Reimplementing the bulk of std.meta iteratively

Bruce Carneal bcarneal at gmail.com
Thu Oct 1 04:16:52 UTC 2020


On Thursday, 1 October 2020 at 01:49:02 UTC, Andrei Alexandrescu 
wrote:
> On 9/30/20 7:36 PM, H. S. Teoh wrote:
>> I think there's a lot of value to be had in making typeid(T) 
>> as the
>> reification of T.  At compile-time, we treat it specially by 
>> augmenting
>> it with the ability to do things that can only be done at 
>> compile-time,
>> such as recover T given typeid(T) (pass it into a template 
>> parameter,
>> construct new types out of it, etc.). At runtime, it reverts 
>> to the
>> current behaviour of typeid(T).
>> 
>> Only trouble is, according to Andrei, typeid has been written 
>> over so
>> many times that even Walter doesn't understand how it works 
>> anymore.
>> Meaning there are probably weird corner cases and quirky 
>> behaviours that
>> we may not want to duplicate at compile-time. So I dunno, this 
>> seems
>> like a roadblock to further progress.
>
> Yah, that would be my favorite by far. It's a one-liner change 
> in the definition of the language. "Since version x.xx, the 
> result of typeid() is usable during compilation." It's also the 
> best /kind/ of change to the language, i.e. lifts a gratuitous 
> restriction that prevents composition of distinct features 
> (here, ctfe and typeid).
>
> A promising path according to Walter is to develop a parallel 
> enhanced feature - newtypeid! :o) - and then deprecate typeid.

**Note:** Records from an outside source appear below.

-- pv_equiv track=rewrite | github.com/UMEP-dev/SUEWS | src/supy/data_model/pydantic_model_inspector.py | is_path_in_forbidden_location
-- ===== SOURCE A (Python) =====
-- from typing import Dict, List
--
-- def get_forbidden_path_patterns() -> List[str]:
--     """
--     Get list of field path patterns that correspond to Pydantic classes with extra="forbid".
--
--     Based on analysis of SUEWS data model:
--     - sites[].properties -> SiteProperties class (extra="forbid")
--
--     Returns:
--         List of path patterns that forbid extra parameters
--     """
--     return [
--         'sites.properties',
--         'sites.0.properties',
--         'sites.1.properties',
--         'sites.2.properties',
--         # Pattern for any site index
--     ]
--
-- def is_path_in_forbidden_location(field_path: str) -> bool:
--     """
--     Check if a field path corresponds to a location that forbids extra parameters.
--
--     Args:
--         field_path: Dot-separated field path (e.g., 'sites.0.properties.test')
--
--     Returns:
--         True if the field is in a location that forbids extra parameters
--     """
--     forbidden_patterns = get_forbidden_path_patterns()
--
--     # Check if path contains any forbidden patterns
--     for pattern in forbidden_patterns:
--         if pattern in field_path:
--             # Additional check: ensure it's actually in the properties section
--             # and not in a nested allowed section like stebbs
--             if 'properties' in field_path and 'sites' in field_path:
--                 # Make sure it's directly under properties, not in a nested section
--                 # that might allow extra parameters (like stebbs)
--                 path_parts = field_path.split('.')
--
--                 try:
--                     properties_index = path_parts.index('properties')
--                     # If there's another level after properties, check if it's an allowed nested section
--                     if properties_index + 1 < len(path_parts):
--                         next_part = path_parts[properties_index + 1]
--                         # Known nested sections that allow extra parameters
--                         allowed_nested_sections = ['stebbs', 'lai', 'irrigation', 'snow']
--                         if next_part in allowed_nested_sections:
--                             return False  # This is in an allowed nested section
--
--                     return True  # This is directly in properties (forbidden)
--                 except ValueError:
--                     # No 'properties' in path, continue checking other patterns
--                     continue
--
--     return False
-- ===== SOURCE B (Python) =====
-- _PATTERNS = ('sites.properties', 'sites.0.properties',
--              'sites.1.properties', 'sites.2.properties')
-- _ALLOWED_NESTED = ('stebbs', 'lai', 'irrigation', 'snow')
--
--
-- def is_path_in_forbidden_location(field_path: str) -> bool:
--     """Straight-line check: substring match, then one split and one look at
--     the part following 'properties'."""
--     if not any(pattern in field_path for pattern in _PATTERNS):
--         return False
--     parts = field_path.split('.')
--     if 'properties' not in parts:
--         return False
--     nxt = parts.index('properties') + 1
--     return nxt >= len(parts) or parts[nxt] not in _ALLOWED_NESTED
-- ===== Notes on version B (the rewrite author's own statement) =====
-- stated objective: simpler
-- what changed: Replaces A's per-pattern loop, which re-runs the same allow-list logic with try/except-continue inside every iteration, by one straight-line check: a single any() substring test, one split, one membership test, and one look at the next path component.
import Mathlib
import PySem

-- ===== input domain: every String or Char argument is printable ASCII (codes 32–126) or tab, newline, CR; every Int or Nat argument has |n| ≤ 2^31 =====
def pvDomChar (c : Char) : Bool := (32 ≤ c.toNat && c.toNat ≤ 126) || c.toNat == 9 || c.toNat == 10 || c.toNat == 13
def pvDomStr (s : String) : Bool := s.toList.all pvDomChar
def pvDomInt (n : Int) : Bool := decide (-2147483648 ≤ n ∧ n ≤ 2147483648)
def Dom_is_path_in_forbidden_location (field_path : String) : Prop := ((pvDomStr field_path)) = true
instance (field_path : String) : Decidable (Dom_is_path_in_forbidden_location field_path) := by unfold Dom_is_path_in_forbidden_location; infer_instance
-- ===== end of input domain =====

-- B replaces A's per-pattern loop (which repeats the same properties/allow-list logic with
-- try/except-continue in every iteration) by one straight-line check: a single substring test,
-- one split, one look at the part after 'properties'. Objective: simpler; same behaviour.

-- ===== PORT A =====
def get_forbidden_path_patterns : List String :=
  ["sites.properties", "sites.0.properties", "sites.1.properties", "sites.2.properties"]

-- the 'for pattern in forbidden_patterns' loop of A; 'continue' = recurse on the rest,
-- falling out of the loop = false
def is_path_in_forbidden_location_loop (field_path : String) : List String → Bool
  | [] => false
  | pattern :: rest =>
    if PySem.Str.isIn pattern field_path then
      if PySem.Str.isIn "properties" field_path && PySem.Str.isIn "sites" field_path then
        let path_parts := (PySem.Str.split? field_path ".").getD []   -- sep "." ≠ "", split? is always some
        match PySem.List.index? path_parts "properties" with
        | some properties_index =>
          if properties_index + 1 < path_parts.length then
            let next_part := path_parts.getD (properties_index + 1) ""
            let allowed_nested_sections : List String := ["stebbs", "lai", "irrigation", "snow"]
            if allowed_nested_sections.contains next_part then false
            else true
          else true
        | none => is_path_in_forbidden_location_loop field_path rest   -- ValueError: continue
      else is_path_in_forbidden_location_loop field_path rest
    else is_path_in_forbidden_location_loop field_path rest

def is_path_in_forbidden_location (field_path : String) : Bool :=
  is_path_in_forbidden_location_loop field_path get_forbidden_path_patterns

-- ===== PORT B =====
def pvPatterns : List String :=
  ["sites.properties", "sites.0.properties", "sites.1.properties", "sites.2.properties"]

def pvAllowedNested : List String := ["stebbs", "lai", "irrigation", "snow"]

def is_path_in_forbidden_location_alt (field_path : String) : Bool :=
  if ! pvPatterns.any (fun pattern => PySem.Str.isIn pattern field_path) then false
  else
    let parts := (PySem.Str.split? field_path ".").getD []   -- sep "." ≠ "", split? is always some
    match PySem.List.index? parts "properties" with
    | none => false                                           -- 'properties' not in parts
    | some i =>
      decide (parts.length ≤ i + 1) || ! pvAllowedNested.contains (parts.getD (i + 1) "")

-- ===== PRECONDITION & SPEC =====
def Spec_is_path_in_forbidden_location (field_path : String) (out : Bool) : Prop := out = is_path_in_forbidden_location_alt field_path
instance (field_path : String) (out : Bool) : Decidable (Spec_is_path_in_forbidden_location field_path out) := by unfold Spec_is_path_in_forbidden_location; infer_instance

-- ===== CLAIM (what is proved, stated in full; the proofs are below) =====
def Claim_equal_is_path_in_forbidden_location : Prop := ∀ (field_path : String), Dom_is_path_in_forbidden_location field_path → Spec_is_path_in_forbidden_location field_path (is_path_in_forbidden_location field_path)

-- ===== LEMMAS AND PROOFS =====

-- the computation both programs perform once some pattern matched (proof abbreviation)
def pvTail (fp : String) : Bool :=
  match PySem.List.index? ((PySem.Str.split? fp ".").getD []) "properties" with
  | none => false
  | some i =>
    decide ((((PySem.Str.split? fp ".").getD []) : List String).length ≤ i + 1)
      || ! pvAllowedNested.contains (((PySem.Str.split? fp ".").getD []).getD (i + 1) "")

-- substring containment is transitive ('sub in pat' and 'pat in s' give 'sub in s')
theorem pv_isIn_trans {sub pat s : String}
    (h1 : PySem.Str.isIn sub pat = true) (h2 : PySem.Str.isIn pat s = true) :
    PySem.Str.isIn sub s = true := by
  rw [PySem.Str.isIn_iff_infix] at *
  exact h1.trans h2

-- every forbidden pattern contains both "properties" and "sites" as substrings, so a matched
-- pattern forces A's inner substring guard to be true
theorem pv_guard_of_pattern {pat fp : String} (hmem : pat ∈ get_forbidden_path_patterns)
    (h : PySem.Str.isIn pat fp = true) :
    (PySem.Str.isIn "properties" fp && PySem.Str.isIn "sites" fp) = true := by
  fin_cases hmem <;>
    simp only [Bool.and_eq_true] <;>
    exact ⟨pv_isIn_trans (by decide) h, pv_isIn_trans (by decide) h⟩

-- B unfolds to the same shape: any pattern matched, then pvTail
theorem pv_alt_eq (fp : String) :
    is_path_in_forbidden_location_alt fp
    = (if pvPatterns.any (fun pattern => PySem.Str.isIn pattern fp) then pvTail fp else false) := by
  cases h : pvPatterns.any (fun pattern => PySem.Str.isIn pattern fp) <;>
    simp only [is_path_in_forbidden_location_alt, h, Bool.not_false, Bool.not_true,
      if_true] <;> rfl

-- A's inner if-chain equals B's boolean formula once 'properties' sits at index i
theorem pv_inner_eq (parts : List String) (i : Nat) :
    (if i + 1 < parts.length then
        if (["stebbs", "lai", "irrigation", "snow"] : List String).contains (parts.getD (i + 1) "")
        then false else true
      else true)
    = (decide (parts.length ≤ i + 1) || ! pvAllowedNested.contains (parts.getD (i + 1) "")) := by
  by_cases h : i + 1 < parts.length
  · simp [h, Nat.not_le.mpr h, pvAllowedNested]
  · simp [h, Nat.not_lt.mp h]

-- A's loop, characterised: the first matching pattern settles the answer as pvTail does
-- (an index? = none iteration continues, and every later iteration does the same)
theorem pv_loop_eq (fp : String) (ps : List String)
    (hps : ∀ p ∈ ps, p ∈ get_forbidden_path_patterns) :
    is_path_in_forbidden_location_loop fp ps
    = (if ps.any (fun pattern => PySem.Str.isIn pattern fp) then pvTail fp else false) := by
  induction ps with
  | nil => rfl
  | cons p rest ih =>
    have hrest : ∀ q ∈ rest, q ∈ get_forbidden_path_patterns :=
      fun q hq => hps q (List.mem_cons_of_mem p hq)
    rw [is_path_in_forbidden_location_loop]
    cases hp : PySem.Str.isIn p fp with
    | false =>
      rw [if_neg (by simp only [Bool.false_eq_true, not_false_eq_true]), ih hrest]
      simp only [List.any_cons, hp, Bool.false_or]
    | true =>
      have hguard := pv_guard_of_pattern (hps p (List.mem_cons_self ..)) hp
      rw [if_pos rfl, if_pos hguard]
      simp only [List.any_cons, hp, Bool.true_or, if_true]
      cases hidx : PySem.List.index? ((PySem.Str.split? fp ".").getD []) "properties" with
      | none =>
        have htail : pvTail fp = false := by rw [pvTail, hidx]
        rw [ih hrest, htail]
        cases rest.any (fun pattern => PySem.Str.isIn pattern fp) <;> simp
      | some i =>
        have htail : pvTail fp
            = (decide ((((PySem.Str.split? fp ".").getD []) : List String).length ≤ i + 1)
              || ! pvAllowedNested.contains (((PySem.Str.split? fp ".").getD []).getD (i + 1) "")) := by
          rw [pvTail, hidx]
        rw [htail]
        exact pv_inner_eq _ i

-- ===== VERDICT (by name: the statement is the Claim_ definition above) =====
theorem is_path_in_forbidden_location_spec : Claim_equal_is_path_in_forbidden_location := by
  intro fp _
  show is_path_in_forbidden_location fp = is_path_in_forbidden_location_alt fp
  rw [is_path_in_forbidden_location, pv_loop_eq fp _ (fun p hp => hp), pv_alt_eq]
  rfl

Glad to see that you're open to changing the language in order to 
achieve better power/complexity ratio.  Right there with you on 
that sentiment!

Two questions:

1) How many additional additions do you estimate you'll need for 
this? and

2) How do the type function addition(s) compare?  Are they also 
of the "best kind of change" variety?